Content starts
-- the loop of A, started from an arbitrary 8-key dict, appends each bullet to its category's list
lemma pvLoopA (l : List String) (f x r d c doc t o : List String) :
    l.foldl pvStepA (PySem.Dict.mk
      [("features", f), ("fixes", x), ("refactoring", r), ("dependencies", d),
       ("configuration", c), ("documentation", doc), ("tests", t), ("other", o)]) =
    PySem.Dict.mk
      [("features", f ++ l.filter (fun b => pvCategory b == "features")),
       ("fixes", x ++ l.filter (fun b => pvCategory b == "fixes")),
       ("refactoring", r ++ l.filter (fun b => pvCategory b == "refactoring")),
       ("dependencies", d ++ l.filter (fun b => pvCategory b == "dependencies")),
       ("configuration", c ++ l.filter (fun b => pvCategory b == "configuration")),
       ("documentation", doc ++ l.filter (fun b => pvCategory b == "documentation")),
       ("tests", t ++ l.filter (fun b => pvCategory b == "tests")),
       ("other", o ++ l.filter (fun b => pvCategory b == "other"))] := by
  induction l generalizing f x r d c doc t o with
  | nil => simp
  | cons b l ih =>
    simp only [List.foldl_cons, List.filter_cons]
    by_cases h1 : (["add", "new", "implement", "create"]).any (fun kw => PySem.Str.isIn kw (PySem.Str.lower b)) = true
    · simp at h1
      simp [pvStepA, pvCategory, pvTable, PySem.Dict.modify, pvIns_features, pvIns_fixes, pvIns_refactoring, pvIns_dependencies, pvIns_configuration, pvIns_documentation, pvIns_tests, pvIns_other, PySem.Dict.items_insert, PySem.Dict.getD_eq_get?_getD, PySem.Dict.get?_mk_cons, PySem.Dict.ext_iff, h1, ih]
    ·
      by_cases h2 : (["fix", "bug", "issue", "error"]).any (fun kw => PySem.Str.isIn kw (PySem.Str.lower b)) = true
      · simp at h1 h2
        simp [pvStepA, pvCategory, pvTable, PySem.Dict.modify, pvIns_features, pvIns_fixes, pvIns_refactoring, pvIns_dependencies, pvIns_configuration, pvIns_documentation, pvIns_tests, pvIns_other, PySem.Dict.items_insert, PySem.Dict.getD_eq_get?_getD, PySem.Dict.get?_mk_cons, PySem.Dict.ext_iff, h1, h2, ih]
      ·
        by_cases h3 : (["refactor", "restructure", "reorganize", "rename"]).any (fun kw => PySem.Str.isIn kw (PySem.Str.lower b)) = true
        · simp at h1 h2 h3
          simp [pvStepA, pvCategory, pvTable, PySem.Dict.modify, pvIns_features, pvIns_fixes, pvIns_refactoring, pvIns_dependencies, pvIns_configuration, pvIns_documentation, pvIns_tests, pvIns_other, PySem.Dict.items_insert, PySem.Dict.getD_eq_get?_getD, PySem.Dict.get?_mk_cons, PySem.Dict.ext_iff, h1, h2, h3, ih]
        ·
          by_cases h4 : (["dependency", "package", "requirement", "version"]).any (fun kw => PySem.Str.isIn kw (PySem.Str.lower b)) = true
          · simp at h1 h2 h3 h4
            simp [pvStepA, pvCategory, pvTable, PySem.Dict.modify, pvIns_features, pvIns_fixes, pvIns_refactoring, pvIns_dependencies, pvIns_configuration, pvIns_documentation, pvIns_tests, pvIns_other, PySem.Dict.items_insert, PySem.Dict.getD_eq_get?_getD, PySem.Dict.get?_mk_cons, PySem.Dict.ext_iff, h1, h2, h3, h4, ih]
          ·
            by_cases h5 : (["config", "setting", ".env", "yml", "json"]).any (fun kw => PySem.Str.isIn kw (PySem.Str.lower b)) = true
            · simp at h1 h2 h3 h4 h5
              simp [pvStepA, pvCategory, pvTable, PySem.Dict.modify, pvIns_features, pvIns_fixes, pvIns_refactoring, pvIns_dependencies, pvIns_configuration, pvIns_documentation, pvIns_tests, pvIns_other, PySem.Dict.items_insert, PySem.Dict.getD_eq_get?_getD, PySem.Dict.get?_mk_cons, PySem.Dict.ext_iff, h1, h2, h3, h4, h5, ih]
            ·
              by_cases h6 : (["doc", "readme", "comment"]).any (fun kw => PySem.Str.isIn kw (PySem.Str.lower b)) = true
              · simp at h1 h2 h3 h4 h5 h6
                simp [pvStepA, pvCategory, pvTable, PySem.Dict.modify, pvIns_features, pvIns_fixes, pvIns_refactoring, pvIns_dependencies, pvIns_configuration, pvIns_documentation, pvIns_tests, pvIns_other, PySem.Dict.items_insert, PySem.Dict.getD_eq_get?_getD, PySem.Dict.get?_mk_cons, PySem.Dict.ext_iff, h1, h2, h3, h4, h5, h6, ih]
              ·
                by_cases h7 : (["test", "spec", "mock"]).any (fun kw => PySem.Str.isIn kw (PySem.Str.lower b)) = true
                · simp at h1 h2 h3 h4 h5 h6 h7
                  simp [pvStepA, pvCategory, pvTable, PySem.Dict.modify, pvIns_features, pvIns_fixes, pvIns_refactoring, pvIns_dependencies, pvIns_configuration, pvIns_documentation, pvIns_tests, pvIns_other, PySem.Dict.items_insert, PySem.Dict.getD_eq_get?_getD, PySem.Dict.get?_mk_cons, PySem.Dict.ext_iff, h1, h2, h3, h4, h5, h6, h7, ih]
                ·
                  · simp at h1 h2 h3 h4 h5 h6 h7
                    simp [pvStepA, pvCategory, pvTable, PySem.Dict.modify, pvIns_features, pvIns_fixes, pvIns_refactoring, pvIns_dependencies, pvIns_configuration, pvIns_documentation, pvIns_tests, pvIns_other, PySem.Dict.items_insert, PySem.Dict.getD_eq_get?_getD, PySem.Dict.get?_mk_cons, PySem.Dict.ext_iff, h1, h2, h3, h4, h5, h6, h7, ih]

-- ===== VERDICT (by name: the statement is the Claim_ definition above) =====
theorem group_bullet_points_py_spec : Claim_equal_group_bullet_points_py := by
  intro bullets _
  unfold Spec_group_bullet_points_py group_bullet_points_py group_bullet_points_py_alt
  dsimp only
  rw [show (PySem.Dict.ofList
      [("features", ([] : List String)), ("fixes", []), ("refactoring", []), ("dependencies", []),
       ("configuration", []), ("documentation", []), ("tests", []), ("other", [])] : PySem.Dict String (List String)) =
      PySem.Dict.mk
      [("features", []), ("fixes", []), ("refactoring", []), ("dependencies", []),
       ("configuration", []), ("documentation", []), ("tests", []), ("other", [])] from by decide,
    pvLoopA]
  simp [PySem.Dict.items, pvTable, List.filter_map, List.map_map, Function.comp_def]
Content ends
Work request: Return a copy of each line in the records above that has "from" in it.

Result of this task:
-- the loop of A, started from an arbitrary 8-key dict, appends each bullet to its category's list
       ("configuration", []), ("documentation", []), ("tests", []), ("other", [])] from by decide,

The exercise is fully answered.